Six native bitterling fishes inhabit northern Kyushu, 2 of which are endemic subspecies of the region (Nagata 2005). The former species include Tanakia lanceolata, Tanakia limbata, Acheilognathus tabira nakamurae, Acheilognathus rhombeus, Rhodeus ocellatus kurumeus, and Rhodeus atremius atremius, all of which are designated as threatened wildlife in the Japanese Red List, except for A. rhombeus (Ministry of the Environment 2007). Overlapping with these native species, the two alien bitterling fishes Acheilognathus cyanostigma and Rhodeus ocellatus ocellatus have been observed (Nakajima et al. 2008), the latter being ranked as an “adventive species” that requires a preventive measure or special care compiled by the Ministry of the Environment (2010).
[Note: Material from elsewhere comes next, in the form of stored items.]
-- pv_equiv track=rewrite | github.com/ln-one/Spectra | backend/services/generation_session_service/teaching_brief.py | remove_proposal_by_id
-- ===== SOURCE A (Python) =====
-- from typing import Any, Optional
--
-- def _normalize_text(value: Any) -> str:
--     return str(value or "").strip()
--
-- def remove_proposal_by_id(
--     proposals: list[dict[str, Any]],
--     proposal_id: str,
-- ) -> tuple[list[dict[str, Any]], Optional[dict[str, Any]]]:
--     normalized_id = _normalize_text(proposal_id)
--     kept: list[dict[str, Any]] = []
--     removed: Optional[dict[str, Any]] = None
--     for proposal in proposals:
--         current_id = _normalize_text(proposal.get("proposal_id"))
--         if removed is None and current_id == normalized_id:
--             removed = proposal
--             continue
--         kept.append(proposal)
--     return kept, removed
-- ===== SOURCE B (Python) =====
-- def remove_proposal_by_id(proposals, proposal_id):
--     target = str(proposal_id or "").strip()
--     idx = next(
--         (i for i, p in enumerate(proposals)
--          if str(p.get("proposal_id") or "").strip() == target),
--         None,
--     )
--     if idx is None:
--         return list(proposals), None
--     return proposals[:idx] + proposals[idx + 1:], proposals[idx]
-- ===== Notes on version B (the rewrite author's own statement) =====
-- stated objective: alternative
-- what changed: Replaces A's accumulator build-loop (state kept/removed threaded through every element) with a locate-then-reassemble two-step: find the index of the first matching proposal, then return slices around it.
import Mathlib
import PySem

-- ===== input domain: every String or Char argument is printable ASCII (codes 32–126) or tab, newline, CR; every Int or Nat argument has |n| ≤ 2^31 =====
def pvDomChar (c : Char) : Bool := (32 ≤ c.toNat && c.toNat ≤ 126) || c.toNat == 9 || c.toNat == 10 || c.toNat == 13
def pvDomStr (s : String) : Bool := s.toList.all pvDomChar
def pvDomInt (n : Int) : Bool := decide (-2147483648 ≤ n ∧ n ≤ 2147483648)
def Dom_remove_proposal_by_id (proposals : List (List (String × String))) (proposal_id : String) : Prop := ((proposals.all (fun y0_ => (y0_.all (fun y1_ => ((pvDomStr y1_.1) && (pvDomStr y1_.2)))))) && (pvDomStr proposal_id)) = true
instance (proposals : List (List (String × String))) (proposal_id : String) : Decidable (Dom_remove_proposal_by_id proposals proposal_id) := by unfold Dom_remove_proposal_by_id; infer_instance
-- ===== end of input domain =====

-- B replaces A's accumulator build-loop with locate-the-first-match-then-reassemble-by-slices (alternative decomposition, same cost; return-value equivalence).


-- ===== PORT A =====
-- _normalize_text(p.get("proposal_id")): dict lookup (assoc list, first match) then str(v or "").strip()
def pvNormPid (p : List (String × String)) : String :=
  PySem.Str.strip (((PySem.Dict.mk p).get? "proposal_id").getD "")

-- the loop body of A: state = (kept, removed)
def pvStepA (norm : String)
    (s : List (List (String × String)) × Option (List (String × String)))
    (proposal : List (String × String)) :
    List (List (String × String)) × Option (List (String × String)) :=
  let current_id := pvNormPid proposal
  match s.2 with
  | none => if current_id == norm then (s.1, some proposal) else (s.1 ++ [proposal], none)
  | some _ => (s.1 ++ [proposal], s.2)

def remove_proposal_by_id (proposals : List (List (String × String))) (proposal_id : String) : (List (List (String × String))) × (Option (List (String × String))) :=
  let normalized_id := PySem.Str.strip proposal_id
  proposals.foldl (pvStepA normalized_id) ([], none)

-- ===== PORT B =====
def remove_proposal_by_id_alt (proposals : List (List (String × String))) (proposal_id : String) : (List (List (String × String))) × (Option (List (String × String))) :=
  let target := PySem.Str.strip proposal_id
  match proposals.findIdx? (fun p => pvNormPid p == target) with
  | none => (proposals, none)
  | some i => (proposals.take i ++ proposals.drop (i + 1), proposals[i]?)

-- ===== PRECONDITION & SPEC =====
def Spec_remove_proposal_by_id (proposals : List (List (String × String))) (proposal_id : String) (out : (List (List (String × String))) × (Option (List (String × String)))) : Prop := out = remove_proposal_by_id_alt proposals proposal_id
instance (proposals : List (List (String × String))) (proposal_id : String) (out : (List (List (String × String))) × (Option (List (String × String)))) : Decidable (Spec_remove_proposal_by_id proposals proposal_id out) := by unfold Spec_remove_proposal_by_id; infer_instance

-- ===== CLAIM (what is proved, stated in full; the proofs are below) =====
def Claim_equal_remove_proposal_by_id : Prop := ∀ (proposals : List (List (String × String))) (proposal_id : String), Dom_remove_proposal_by_id proposals proposal_id → Spec_remove_proposal_by_id proposals proposal_id (remove_proposal_by_id proposals proposal_id)

-- ===== LEMMAS AND PROOFS =====
theorem pvFoldA_some (n : String) (l : List (List (String × String)))
    (acc : List (List (String × String))) (x : List (String × String)) :
    l.foldl (pvStepA n) (acc, some x) = (acc ++ l, some x) := by
  induction l generalizing acc with
  | nil => simp
  | cons p rest ih => simp [pvStepA, ih]

theorem pvFoldA_shift (n : String) (l : List (List (String × String)))
    (acc : List (List (String × String))) :
    l.foldl (pvStepA n) (acc, none) =
      (acc ++ (l.foldl (pvStepA n) ([], none)).1, (l.foldl (pvStepA n) ([], none)).2) := by
  induction l generalizing acc with
  | nil => simp
  | cons p rest ih =>
    by_cases h : pvNormPid p == n
    · simp [pvStepA, h, pvFoldA_some]
    · simp only [List.foldl_cons, pvStepA, h, Bool.false_eq_true, if_false, List.nil_append]
      rw [ih (acc ++ [p]), ih [p]]
      simp

theorem pvCore_eq (n : String) (l : List (List (String × String))) :
    l.foldl (pvStepA n) ([], none) =
      (match l.findIdx? (fun p => pvNormPid p == n) with
       | none => (l, none)
       | some i => (l.take i ++ l.drop (i + 1), l[i]?)) := by
  induction l with
  | nil => simp
  | cons p rest ih =>
    by_cases h : pvNormPid p == n
    · simp [pvStepA, h, pvFoldA_some, List.findIdx?_cons]
    · rw [List.foldl_cons]
      simp only [pvStepA, h, Bool.false_eq_true, if_false, List.nil_append]
      rw [pvFoldA_shift n rest [p], ih]
      cases hf : rest.findIdx? (fun q => pvNormPid q == n) with
      | none => simp [List.findIdx?_cons, h, hf]
      | some i => simp [List.findIdx?_cons, h, hf, List.take_succ_cons, List.drop_succ_cons]

-- ===== VERDICT (by name: the statement is the Claim_ definition above) =====
theorem remove_proposal_by_id_spec : Claim_equal_remove_proposal_by_id := by
  intro proposals proposal_id _
  unfold Spec_remove_proposal_by_id remove_proposal_by_id remove_proposal_by_id_alt
  exact pvCore_eq (PySem.Str.strip proposal_id) proposals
Recently, advances in statistics and the geographic information system (GIS) have contributed to the development of predictive modeling of species distributions (Guisan and Thuiller 2005; Kozak et al. 2008). These models usually result in predictions drawn on satellite images or maps by using statistical correspondence between species occurrence data and environmental variables (Peterson and Vieglais 2001). In Japan, such species distribution models have been applied recently as a technique for biodiversity conservation (Kano et al. 2010; Sato et al. 2010; Fukuda et al. 2011). Despite their applicability, these techniques have never been used to study species distributions of bitterlings inhabiting Kyushu.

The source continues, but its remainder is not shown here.